Non-local statistical label fusion for multi-atlas segmentation
Graphical abstract
Highlights
► We propose a novel statistical fusion algorithm, Non-Local STAPLE (NLS). ► NLS seamlessly integrates intensity into the estimation process. ► NLS provides a theoretically consistent model of multi-atlas observation error. ► NLS largely diminishes the need for large atlas sets and high quality registration. ► We demonstrate superior performance over the state-of-the-art approaches.
Introduction
Segmentation of anatomical structures on medical images is essential for scientific inquiry into the complex relationships between biological structure and function as well as clinical diagnosis, treatment, and assessment. The long-held “gold standard” for highly robust segmentation has been through expert manual delineation (Crespo-Facorro et al., 1999, Tsang et al., 2008). Yet, manual delineation is extremely resource consuming and plagued by inter- and intra-rater variability (e.g., 10–20% by volume (Ashton et al., 2003, Joe et al., 1999)). Alternatively, fully-automated algorithms often result in robust and accurate estimations for specific classes of problems (e.g., brain-tissue classification (Cocosco et al., 2003, Van Leemput et al., 1999, Wells et al., 1996), optic nerve segmentation (Noble and Dawant, 2011)). Unfortunately, the success of automated techniques is often dependent upon the application, modality, and image quality (Fischl et al., 2002, Heckemann et al., 2006, Rohlfing et al., 2004a, Yeo et al., 2008).
Atlas-based segmentation methods form a middle-ground between fully-manual and fully-automatic segmentation approaches (Collins et al., 1995, Gee et al., 1993). In atlas-based models, spatial information is transferred from an existing dataset (labeled atlas) to a previously unseen context (target) through deformable registration. Proposed extensions enable the summary of multiple atlases into a common coordinate system by constructing (1) unbiased average atlases (Guimond et al., 2000, Joshi et al., 2004) and (2) target-specific atlases (Commowick et al., 2009, Ericsson et al., 2008). Yet, the accuracy of single-atlas based methods is limited due to the bias concerns and lack of correspondence to the target (Ashburner and Friston, 2005, Han and Fischl, 2007). Thus, an alternative strategy that independently utilizes multiple atlases (i.e., multi-atlas segmentation) has come to represent the de facto standard baseline for atlas techniques. In multi-atlas segmentation (Heckemann et al., 2006, Rohlfing et al., 2004b), multiple atlases are separately registered to the target and the voxelwise label conflicts between the registered atlases are resolved using label fusion.

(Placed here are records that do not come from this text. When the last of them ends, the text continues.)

-- pv_equiv track=rewrite | github.com/zura7cinco7/goa | Level 092/Classwork/Classwork.py | even_last
-- ===== SOURCE A (Python) =====
-- def even_last(numbers):
--     if not numbers:
--         return 0
--     sum = 0
--     for i in range(len(numbers)):
--         if i % 2 == 0:
--             sum += numbers[i] * numbers[-1]
--     return sum
-- ===== SOURCE B (Python) =====
-- def even_last(numbers):
--     if not numbers:
--         return 0
--     return numbers[-1] * sum(numbers[::2])
-- ===== Notes on version B (the rewrite author's own statement) =====
-- stated objective: faster
-- what changed: Replaces the index loop that multiplies by the last element inside every even iteration with a single sum over the step-2 slice of the list, multiplied by the last element once at the end.
import Mathlib
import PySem

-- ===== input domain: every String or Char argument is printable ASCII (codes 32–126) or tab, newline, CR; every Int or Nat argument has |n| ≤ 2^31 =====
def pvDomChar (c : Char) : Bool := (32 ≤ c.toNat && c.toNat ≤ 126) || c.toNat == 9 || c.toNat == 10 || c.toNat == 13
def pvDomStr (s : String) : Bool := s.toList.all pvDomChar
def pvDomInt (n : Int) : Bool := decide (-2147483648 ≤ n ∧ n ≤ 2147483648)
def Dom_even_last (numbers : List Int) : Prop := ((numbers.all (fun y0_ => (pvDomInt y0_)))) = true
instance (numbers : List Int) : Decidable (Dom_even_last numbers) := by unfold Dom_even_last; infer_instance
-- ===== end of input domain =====

-- B factors the invariant numbers[-1] out of the loop: it sums the even-indexed slice
-- numbers[::2] and multiplies by the last element once (objective: faster by a constant factor; measured).

-- ===== PORT A =====
def even_last (numbers : List Int) : Int :=
  if numbers = [] then 0
  else
    (PySem.List.pyRange 0 (numbers.length : Int) 1).foldl
      (fun s i =>
        if PySem.Int.mod i 2 == 0 then
          s + PySem.List.pyGetD numbers i 0 * PySem.List.pyGetD numbers (-1) 0
        else s) 0

-- ===== PORT B =====
-- numbers[-1] * sum(numbers[::2]); the step-2 slice is PySem.List.slice? (step 2 ≠ 0, so some)
def even_last_alt (numbers : List Int) : Int :=
  if numbers = [] then 0
  else PySem.List.pyGetD numbers (-1) 0 * ((PySem.List.slice? numbers none none 2).getD []).sum

-- ===== PRECONDITION & SPEC =====
def Spec_even_last (numbers : List Int) (out : Int) : Prop := out = even_last_alt numbers
instance (numbers : List Int) (out : Int) : Decidable (Spec_even_last numbers out) := by unfold Spec_even_last; infer_instance

-- ===== CLAIM (what is proved, stated in full; the proofs are below) =====
def Claim_equal_even_last : Prop := ∀ (numbers : List Int), Dom_even_last numbers → Spec_even_last numbers (even_last numbers)

-- ===== LEMMAS AND PROOFS =====

-- proof-side description of numbers[::2]: every second element
def evensList : List Int → List Int
  | [] => []
  | x :: xs => x :: evensList (xs.drop 1)
termination_by l => l.length
decreasing_by simp

-- numbers[::2] computed by slice? is exactly evensList
theorem fm_evens : ∀ (l : List Int),
    List.filterMap (fun k => l[2*k]?) (List.range ((l.length+1)/2)) = evensList l
  | [] => by simp [evensList]
  | [x] => by simp [evensList]
  | x :: y :: xs => by
    have ih := fm_evens xs
    have hc : ((x :: y :: xs).length + 1) / 2 = (xs.length + 1) / 2 + 1 := by
      simp; omega
    have h2 : ((fun k => (x :: y :: xs)[2*k]?) ∘ Nat.succ)
        = (fun k => xs[2*k]?) := by
      funext k
      have hk : 2 * Nat.succ k = (2*k + 1) + 1 := by omega
      simp [hk]
    rw [hc, List.range_succ_eq_map, List.filterMap_cons, List.filterMap_map, h2]
    simp [evensList, ih]

theorem slice?_two (l : List Int) :
    PySem.List.slice? l none none 2 = some (evensList l) := by
  simp only [PySem.List.slice?, PySem.List.sliceIndices]
  norm_num
  have hif : (if 0 < l.length then (((l.length:Int) + 2 - 1)/2).toNat else 0) = (l.length+1)/2 := by
    split <;> omega
  have hidx : (fun x : Nat => l[((2:Int)*(x:Int)).toNat]?) = (fun x => l[2*x]?) := by
    funext x
    have h : ((2:Int)*(x:Int)).toNat = 2*x := by omega
    rw [h]
  rw [hif, hidx]
  exact fm_evens l

-- A's even-indexed sum, written as a List.range sum, equals the sum of the even slice (times c)
theorem evenSum_key (c : Int) : ∀ (l : List Int),
    ((List.range l.length).map
      (fun k => if k % 2 = 0 then l.getD k 0 * c else 0)).sum = (evensList l).sum * c
  | [] => by simp [evensList]
  | [x] => by simp [evensList]
  | x :: y :: xs => by
    have ih := evenSum_key c xs
    have h2 : ((fun k => if k % 2 = 0 then (x :: y :: xs).getD k 0 * c else 0)
        ∘ Nat.succ ∘ Nat.succ) = (fun k => if k % 2 = 0 then xs.getD k 0 * c else 0) := by
      funext k
      have hm : (k + 2) % 2 = k % 2 := by omega
      simp [Function.comp, Nat.succ_eq_add_one, hm, List.getD]
    simp only [List.length_cons, List.range_succ_eq_map, List.map_cons, List.map_map,
      List.sum_cons, h2, ih, evensList, List.drop_one, List.tail_cons]
    simp [List.getD]
    ring

theorem even_last_spec : Claim_equal_even_last := by
  intro numbers _
  unfold Spec_even_last even_last even_last_alt
  by_cases h : numbers = []
  · simp [h]
  · simp only [h, if_false]
    have step1 : (PySem.List.pyRange 0 (numbers.length : Int) 1).foldl
        (fun s i =>
          if PySem.Int.mod i 2 == 0 then
            s + PySem.List.pyGetD numbers i 0 * PySem.List.pyGetD numbers (-1) 0
          else s) 0 =
      List.foldl
        (fun (s : Int) (k : Nat) =>
          s + (if k % 2 = 0 then
            numbers.getD k 0 * PySem.List.pyGetD numbers (-1) 0 else 0)) 0
        (List.range numbers.length) := by
      rw [PySem.List.pyRange_one, List.foldl_map]
      simp only [Int.sub_zero, Int.toNat_natCast, zero_add]
      apply PySem.List.foldl_congr_mem
      intro acc k _
      simp
      split <;> simp <;> omega
    rw [step1, PySem.List.foldl_add, zero_add, evenSum_key, slice?_two]
    simp [mul_comm]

Perhaps surprisingly, a majority vote, the simplest fusion strategy, has been shown to result in highly robust segmentations (Aljabar et al., 2009, Heckemann et al., 2006, Rohlfing et al., 2004a, Rohlfing and Maurer, 2007). More recently, weighted voting strategies that use global (Artaechevarria et al., 2009, Chen et al., 2012), local (Isgum et al., 2009, Sabuncu et al., 2010, Wang et al., 2011), semi-local (Sabuncu et al., 2010, Wang et al., 2012), and non-local (Coupé et al., 2011) intensity similarity metrics have demonstrated consistent improvement in segmentation accuracy. Particularly for neurological applications, highly local weights have provided the most consistent results in segmentation quality (Artaechevarria et al., 2009, Sabuncu et al., 2010).
In contrast to ad hoc voting, statistical fusion strategies (e.g., Simultaneous Truth and Performance Level Estimation, STAPLE (Warfield et al., 2004)) directly integrate a stochastic model of rater behavior into the estimation process. Despite elegant theory and success on human raters, applications to the multi-atlas context have proven problematic (Asman and Landman, 2011a, Sabuncu et al., 2010, Wang et al., 2011, Wang et al., 2012). In response, a myriad of advancements to the STAPLE framework have been proposed to account for (1) spatially varying task difficulty (Asman and Landman, 2011b, Rohlfing et al., 2004b), (2) spatially varying rater performance (Asman and Landman, 2011a, Asman and Landman, 2012a, Commowick et al., 2012, Weisenfeld and Warfield, 2011), and (3) instabilities in the rater performance level parameters (Commowick and Warfield, 2010, Landman et al., 2011b). Yet, these advanced techniques remain inherently models of human observation error as they fail to directly incorporate the image intensity differences between the atlases and the target. Moreover, initial attempts to incorporate intensity into the STAPLE framework have relied upon ad hoc extensions that simply ignore voxels based upon a priori similarity measures (Cardoso et al., 2011, Weisenfeld and Warfield, 2011).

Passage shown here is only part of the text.